Stable Isotopes, Tissue Assimilation, Enrichment Values
Collaborators: David L. Fox (University of Minnesota) and Kena Fox-Dobbs (University of Puget Sound)
The isotopic signatures of a consumer’s tissues are derived from isotopic signatures of the consumer’s diet. However, not all tissues record diet over the sample time span nor the same aspect of an individual’s diet. For example, dietary proteins are directly routed towards synthesizing a consumer’s proteins such as hair and collagen. Alternatively, carbonate within bioapatite (teeth and bones) records diet over the growth of a tooth and provides a more integrated indication of an individual’s overall bulk diet. My research has begun to address these differences by analyzing tissues from the same individual in order to calculate stable isotope enrichment factors between tissues. Determining the relationship between tissues will provide a complete analysis of diet, but also provide a transfer function between tissues in order to compare studies using differing tissues. Furthermore, these paired analyses will provide insight into metabolic processes and nutritional needs for organisms.

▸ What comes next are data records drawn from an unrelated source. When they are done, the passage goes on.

-- pv_equiv track=rewrite | github.com/JohnReid/biopsy | Python/gapped_pssms/sites.py | yield_sites_from_states
-- ===== SOURCE A (Python) =====
-- def yield_sites_from_states(states, bg_states):
--     """
--     Yields (start, length) tuples, one per site in the state sequence.
--     """
--     in_site = False
--     site_start = -1
--     for i, q in enumerate(states):
--         is_bg = q in bg_states
--         # are we changing state in or out of site?
--         if is_bg == in_site:
--             # yes changing state...
--             if is_bg:
--                 # changing state out of site
--                 site_len = (i-site_start)
--                 yield site_start, site_len
--                 in_site = False
--             else:
--                 # changing state into site
--                 site_start = i
--                 in_site = True
--     if in_site:
--         site_len = len(states) - site_start
--         yield site_start, site_len
-- ===== SOURCE B (Python) =====
-- def yield_sites_from_states(states, bg_states):
--     """
--     Yields (start, length) tuples, one per site in the state sequence.
--     Run-scanning version: advance over maximal runs of equal
--     background/non-background key; yield the non-background runs.
--     """
--     n = len(states)
--     i = 0
--     while i < n:
--         key = states[i] in bg_states
--         j = i + 1
--         while j < n and (states[j] in bg_states) == key:
--             j += 1
--         if not key:
--             yield (i, j - i)
--         i = j
-- ===== Notes on version B (the rewrite author's own statement) =====
-- stated objective: simpler
-- what changed: Replaces A's per-element in_site/site_start state machine with trailing-site epilogue by a run-scanning loop that finds each maximal run of equal background key and yields the non-background runs directly.
import Mathlib
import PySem

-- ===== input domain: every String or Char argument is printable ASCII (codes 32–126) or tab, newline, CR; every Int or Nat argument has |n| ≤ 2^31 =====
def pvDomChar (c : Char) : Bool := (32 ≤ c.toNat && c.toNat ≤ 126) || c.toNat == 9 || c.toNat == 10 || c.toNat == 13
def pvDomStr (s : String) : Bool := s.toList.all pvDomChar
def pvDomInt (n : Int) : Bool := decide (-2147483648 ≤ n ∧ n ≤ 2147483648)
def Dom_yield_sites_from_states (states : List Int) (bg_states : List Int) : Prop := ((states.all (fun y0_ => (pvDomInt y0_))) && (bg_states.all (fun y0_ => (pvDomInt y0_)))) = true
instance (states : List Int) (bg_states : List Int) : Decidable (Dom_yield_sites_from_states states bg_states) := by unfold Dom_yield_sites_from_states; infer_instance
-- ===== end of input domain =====

-- B replaces A's per-element in_site/site_start state machine (with its trailing-site
-- epilogue) by a run-scanning loop over maximal runs of equal background key: simpler.

-- ===== PORT A =====
-- the for-loop over enumerate(states): state (in_site, site_start), i is the running index;
-- at the end of the list i = len(states), so the trailing branch uses i there.
def pvALoop (bg : List Int) (i : Int) (in_site : Bool) (site_start : Int) :
    List Int → List (Int × Int)
  | [] => if in_site then [(site_start, i - site_start)] else []
  | q :: rest =>
    let is_bg := bg.contains q
    if is_bg == in_site then
      if is_bg then (site_start, i - site_start) :: pvALoop bg (i + 1) false site_start rest
      else pvALoop bg (i + 1) true i rest
    else pvALoop bg (i + 1) in_site site_start rest

def yield_sites_from_states (states : List Int) (bg_states : List Int) : List (Int × Int) :=
  pvALoop bg_states 0 false (-1) states

-- ===== PORT B =====
-- the outer while: take the maximal run sharing the head's background key,
-- yield it if non-background, continue after it.
def pvBLoop (bg : List Int) (i : Int) : List Int → List (Int × Int)
  | [] => []
  | q :: rest =>
    let key := bg.contains q
    let run := (q :: rest).takeWhile (fun x => bg.contains x == key)
    let rest' := (q :: rest).dropWhile (fun x => bg.contains x == key)
    if key then pvBLoop bg (i + run.length) rest'
    else (i, (run.length : Int)) :: pvBLoop bg (i + run.length) rest'
  termination_by l => l.length
  decreasing_by
    all_goals
      rw [List.dropWhile_cons_of_pos (by simp)]
      exact Nat.lt_succ_of_le (List.length_dropWhile_le _ _)

def yield_sites_from_states_alt (states : List Int) (bg_states : List Int) : List (Int × Int) :=
  pvBLoop bg_states 0 states

-- ===== PRECONDITION & SPEC =====
def Spec_yield_sites_from_states (states : List Int) (bg_states : List Int) (out : List (Int × Int)) : Prop := out = yield_sites_from_states_alt states bg_states
instance (states : List Int) (bg_states : List Int) (out : List (Int × Int)) : Decidable (Spec_yield_sites_from_states states bg_states out) := by unfold Spec_yield_sites_from_states; infer_instance

-- ===== CLAIM (what is proved, stated in full; the proofs are below) =====
def Claim_equal_yield_sites_from_states : Prop := ∀ (states : List Int) (bg_states : List Int), Dom_yield_sites_from_states states bg_states → Spec_yield_sites_from_states states bg_states (yield_sites_from_states states bg_states)

-- ===== LEMMAS AND PROOFS =====

-- when the head's key is 'background', the run predicate is just membership
theorem pvPred_true (bg : List Int) (r : Int) (h : bg.contains r = true) :
    (fun x => bg.contains x == bg.contains r) = (fun x => bg.contains x) := by
  funext x; rw [h]; simp

-- skipping one background element leaves pvBLoop unchanged (index advances by one)
theorem pvBLoop_cons_bg (bg : List Int) (i : Int) (r : Int) (rs : List Int)
    (h : bg.contains r = true) : pvBLoop bg i (r :: rs) = pvBLoop bg (i + 1) rs := by
  have hm : r ∈ bg := by simpa using h
  rw [pvBLoop]
  rw [List.takeWhile_cons_of_pos (by simp [hm]), List.dropWhile_cons_of_pos (by simp [hm])]
  rw [if_pos h, pvPred_true bg r h]
  cases rs with
  | nil =>
    simp only [List.takeWhile_nil, List.dropWhile_nil]
    rw [pvBLoop, pvBLoop]
  | cons s ss =>
    by_cases hs : bg.contains s = true
    · have hsm : s ∈ bg := by simpa using hs
      conv_rhs => rw [pvBLoop]
      rw [List.takeWhile_cons_of_pos (by simp [hsm]), List.dropWhile_cons_of_pos (by simp [hsm]),
          List.takeWhile_cons_of_pos (by simp [hsm]), List.dropWhile_cons_of_pos (by simp [hsm])]
      rw [if_pos hs, pvPred_true bg s hs]
      congr 1
      simp only [List.length_cons]
      push_cast; ring
    · have hsm : s ∉ bg := by simpa using hs
      rw [List.takeWhile_cons_of_neg (by simp [hsm]), List.dropWhile_cons_of_neg (by simp [hsm])]
      norm_num

-- mutual invariant: out of a site pvALoop agrees with pvBLoop (any site_start);
-- inside a site started at ss, pvALoop emits (ss, end-ss) for the current non-bg run
-- and then agrees with pvBLoop after that run.
theorem pvAB (bg : List Int) (l : List Int) :
    (∀ i ss, pvALoop bg i false ss l = pvBLoop bg i l) ∧
    (∀ i ss, pvALoop bg i true ss l =
      (ss, i + ((l.takeWhile (fun x => bg.contains x == false)).length : Int) - ss)
        :: pvBLoop bg (i + ((l.takeWhile (fun x => bg.contains x == false)).length : Int))
            (l.dropWhile (fun x => bg.contains x == false))) := by
  induction l with
  | nil =>
    constructor <;> intro i ss <;> rw [pvALoop] <;> simp [pvBLoop]
  | cons q t ih =>
    obtain ⟨ihP, ihQ⟩ := ih
    by_cases hq : bg.contains q = true
    · have hm : q ∈ bg := by simpa using hq
      constructor
      · intro i ss
        rw [pvALoop]
        simp only [hq]
        rw [if_neg (by decide)]
        rw [ihP, pvBLoop_cons_bg bg i q t hq]
      · intro i ss
        rw [pvALoop]
        simp only [hq]
        rw [if_pos (by decide), if_pos trivial]
        rw [ihP, ← pvBLoop_cons_bg bg i q t hq]
        rw [List.takeWhile_cons_of_neg (by simp [hm]), List.dropWhile_cons_of_neg (by simp [hm])]
        simp
    · have hm : q ∉ bg := by simpa using hq
      have hq' : bg.contains q = false := by simpa using hq
      have hk : (fun x => bg.contains x == bg.contains q) = (fun x => bg.contains x == false) := by
        funext x; rw [hq']
      constructor
      · intro i ss
        rw [pvALoop]
        simp only [hq']
        rw [if_pos (by decide), if_neg (by decide)]
        rw [ihQ (i + 1) i]
        conv_rhs => rw [pvBLoop]
        rw [hk, if_neg (by simp [hm])]
        rw [List.takeWhile_cons_of_pos (by simp [hm]), List.dropWhile_cons_of_pos (by simp [hm])]
        simp only [List.cons.injEq, Prod.mk.injEq, List.length_cons]
        refine ⟨⟨by trivial, by push_cast; ring⟩, by congr 1; push_cast; ring⟩
      · intro i ss
        rw [pvALoop]
        simp only [hq']
        rw [if_neg (by decide)]
        rw [ihQ (i + 1) ss]
        rw [List.takeWhile_cons_of_pos (by simp [hm]), List.dropWhile_cons_of_pos (by simp [hm])]
        simp only [List.cons.injEq, Prod.mk.injEq, List.length_cons]
        refine ⟨⟨by trivial, by push_cast; ring⟩, by congr 1; push_cast; ring⟩

-- ===== VERDICT (by name: the statement is the Claim_ definition above) =====
theorem yield_sites_from_states_spec : Claim_equal_yield_sites_from_states := by
  intro states bg_states _
  unfold Spec_yield_sites_from_states yield_sites_from_states yield_sites_from_states_alt
  exact (pvAB bg_states states).1 0 (-1)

Fluid preservation in formalin and ethanol is one of the main forms of preservation in modern vertebrate collections around the world. These specimens allow researchers to re-examine specimens in their original form as opposed to skin and skeleton specimens that have been deformed or cleaned of any soft tissues. Stable isotopes are a way to reconstruct an individual's diet, environment, and habits, but researchers typically utilize skeletons and skins avoid the use of fluid preserved specimens because of the unknown effects of fluid preservation on stable isotope compositions. Previous work has focused on the isotope compositions of soft tissues and found that formalin greatly influences the composition. Here, we are evaluating the effects of fluid preservation on bioapatite, collagen, and hair which are relatively stable tissues and readily used in reconstructing ancient ecologies. We have ongoing experiments where specimens were subjected to different fluids (formalin, ethanol, formalin:ethanol mixture) and tissues were sampled over time to record any isotopic changes if they occurred.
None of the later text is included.